● PROBLEM REQUIREMENTS
Repeat exactly, and only, the lines below starting at the line that contains "post[v][0] = clock" and ending at the line that contains "-- ===== end of", inclusive of both.

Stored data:
══════════════════════════════

-- pv_equiv track=rewrite | github.com/Rage-ops/Algorithm-on-Graphs | week2_graph_decomposition2/3_intersection_reachability/strongly_connected.py | order_explore
-- ===== SOURCE A (Python) =====
-- def order_explore(adj, visited, x, pre, post, clock):
--     visited[x] = True
--     clock += 1
--     pre[x][0] = clock
--     for w in adj[x]:
--         if not visited[w]:
--             clock = order_explore(adj, visited, w, pre, post, clock)
--     clock += 1
--     post[x][0] = clock
--     return clock
-- ===== SOURCE B (Python) =====
-- def order_explore(adj, visited, x, pre, post, clock):
--     visited[x] = True
--     clock += 1
--     pre[x][0] = clock
--     stack = [(x, 0)]  # frame: (vertex, index of next neighbor to look at)
--     while stack:
--         v, i = stack[-1]
--         if i < len(adj[v]):
--             stack[-1] = (v, i + 1)
--             w = adj[v][i]
--             if not visited[w]:
--                 visited[w] = True
--                 clock += 1
--                 pre[w][0] = clock
--                 stack.append((w, 0))
--         else:
--             stack.pop()
--             clock += 1
--             post[v][0] = clock
--     return clock
-- ===== Notes on version B (the rewrite author's own statement) =====
-- stated objective: alternative
-- what changed: A's recursive DFS is replaced by an iterative DFS driving an explicit stack of (vertex, next-neighbor-index) frames, marking and timestamping at push/pop time, so no Python recursion (and no recursion limit) is involved.
import Mathlib
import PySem

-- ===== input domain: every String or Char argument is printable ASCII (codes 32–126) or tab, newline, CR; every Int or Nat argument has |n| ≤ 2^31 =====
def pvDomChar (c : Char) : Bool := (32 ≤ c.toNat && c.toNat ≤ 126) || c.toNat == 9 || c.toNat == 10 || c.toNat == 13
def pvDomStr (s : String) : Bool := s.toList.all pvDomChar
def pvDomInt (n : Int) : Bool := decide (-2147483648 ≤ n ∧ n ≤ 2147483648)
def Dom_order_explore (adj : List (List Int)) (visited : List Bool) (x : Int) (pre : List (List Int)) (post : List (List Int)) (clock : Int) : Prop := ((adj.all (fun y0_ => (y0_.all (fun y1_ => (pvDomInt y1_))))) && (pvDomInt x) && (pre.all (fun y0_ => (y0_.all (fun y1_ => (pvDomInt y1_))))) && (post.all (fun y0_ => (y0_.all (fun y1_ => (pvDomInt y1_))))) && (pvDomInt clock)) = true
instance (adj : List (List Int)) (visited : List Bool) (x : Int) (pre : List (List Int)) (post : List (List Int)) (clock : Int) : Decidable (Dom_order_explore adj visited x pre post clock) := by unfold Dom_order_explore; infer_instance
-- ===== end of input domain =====

-- B replaces A's recursion by an explicit stack of (vertex, next-neighbor-index) frames; same
-- return value and same in-place effects on visited/pre/post; the theorems below are about the
-- returned clock (the mutations are Python side effects outside the Lean signature).

-- ===== PORT A =====

-- the mutable state A threads through the recursion: (visited, pre, post, clock)
structure PvSt where
  vis : List Bool
  pr : List (List Int)
  po : List (List Int)
  c : Int

-- Python list index normalization: a negative index counts from the end (exact for
-- -n <= i < n, the only indices Pre_ admits)
def pvIdx (i : Int) (n : Nat) : Nat := if i < 0 then (i + n).toNat else i.toNat

-- `l[i][0] = v` (in-range and nonempty on Pre_, like Python)
def pvSetF (l : List (List Int)) (i : Nat) (v : Int) : List (List Int) :=
  l.set i ((l.getD i []).set 0 v)

-- literal recursion of A; the fuel only makes it total (depth ≤ |visited| on Pre_)
mutual
def pvGoA (adj : List (List Int)) : Nat → PvSt → Int → PvSt
  | 0, st, _ => st
  | f+1, st, x =>
      let st1 : PvSt := ⟨st.vis.set (pvIdx x st.vis.length) true,
        pvSetF st.pr (pvIdx x st.pr.length) (st.c+1), st.po, st.c+1⟩
      let st2 := pvLoopA adj f (adj.getD (pvIdx x adj.length) []) st1
      ⟨st2.vis, st2.pr, pvSetF st2.po (pvIdx x st2.po.length) (st2.c+1), st2.c+1⟩
  termination_by f _ _ => (f, 0)

def pvLoopA (adj : List (List Int)) : Nat → List Int → PvSt → PvSt
  | _, [], st => st
  | f, w :: ws, st =>
      pvLoopA adj f ws (if st.vis.getD (pvIdx w st.vis.length) false then st else pvGoA adj f st w)
  termination_by f ws _ => (f, ws.length + 1)
end

def order_explore (adj : List (List Int)) (visited : List Bool) (x : Int) (pre : List (List Int)) (post : List (List Int)) (clock : Int) : Int :=
  (pvGoA adj (visited.length + 1) ⟨visited, pre, post, clock⟩ x).c

-- ===== PORT B =====

-- literal transcription of Source B's while loop over the explicit frame stack; the fuel only
-- makes the loop total (on Pre_ the loop runs at most (|visited|+1)·(Σ|adj[v]|+2) times)
def pvGoB (adj : List (List Int)) : Nat → List (Int × Int) → PvSt → PvSt
  | 0, _, st => st
  | _+1, [], st => st
  | f+1, (v, i) :: rest, st =>
      let ns := adj.getD (pvIdx v adj.length) []
      if i < (ns.length : Int) then
        let w := ns.getD i.toNat 0
        if st.vis.getD (pvIdx w st.vis.length) false then
          pvGoB adj f ((v, i+1) :: rest) st
        else
          pvGoB adj f ((w, 0) :: (v, i+1) :: rest)
            ⟨st.vis.set (pvIdx w st.vis.length) true,
              pvSetF st.pr (pvIdx w st.pr.length) (st.c+1), st.po, st.c+1⟩
      else
        pvGoB adj f rest ⟨st.vis, st.pr, pvSetF st.po (pvIdx v st.po.length) (st.c+1), st.c+1⟩

def order_explore_alt (adj : List (List Int)) (visited : List Bool) (x : Int) (pre : List (List Int)) (post : List (List Int)) (clock : Int) : Int :=
  let st : PvSt := ⟨visited.set (pvIdx x visited.length) true,
    pvSetF pre (pvIdx x pre.length) (clock+1), post, clock+1⟩
  (pvGoB adj ((visited.length + 1) * ((adj.map List.length).sum + 2)) [(x, 0)] st).c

══════════════════════════════

● SOLUTION TO THIS EXERCISE
--             post[v][0] = clock
--     return clock
-- ===== Notes on version B (the rewrite author's own statement) =====
-- stated objective: alternative
-- what changed: A's recursive DFS is replaced by an iterative DFS driving an explicit stack of (vertex, next-neighbor-index) frames, marking and timestamping at push/pop time, so no Python recursion (and no recursion limit) is involved.
import Mathlib
import PySem

-- ===== input domain: every String or Char argument is printable ASCII (codes 32–126) or tab, newline, CR; every Int or Nat argument has |n| ≤ 2^31 =====
def pvDomChar (c : Char) : Bool := (32 ≤ c.toNat && c.toNat ≤ 126) || c.toNat == 9 || c.toNat == 10 || c.toNat == 13
def pvDomStr (s : String) : Bool := s.toList.all pvDomChar
def pvDomInt (n : Int) : Bool := decide (-2147483648 ≤ n ∧ n ≤ 2147483648)
def Dom_order_explore (adj : List (List Int)) (visited : List Bool) (x : Int) (pre : List (List Int)) (post : List (List Int)) (clock : Int) : Prop := ((adj.all (fun y0_ => (y0_.all (fun y1_ => (pvDomInt y1_))))) && (pvDomInt x) && (pre.all (fun y0_ => (y0_.all (fun y1_ => (pvDomInt y1_))))) && (post.all (fun y0_ => (y0_.all (fun y1_ => (pvDomInt y1_))))) && (pvDomInt clock)) = true
instance (adj : List (List Int)) (visited : List Bool) (x : Int) (pre : List (List Int)) (post : List (List Int)) (clock : Int) : Decidable (Dom_order_explore adj visited x pre post clock) := by unfold Dom_order_explore; infer_instance
-- ===== end of input domain =====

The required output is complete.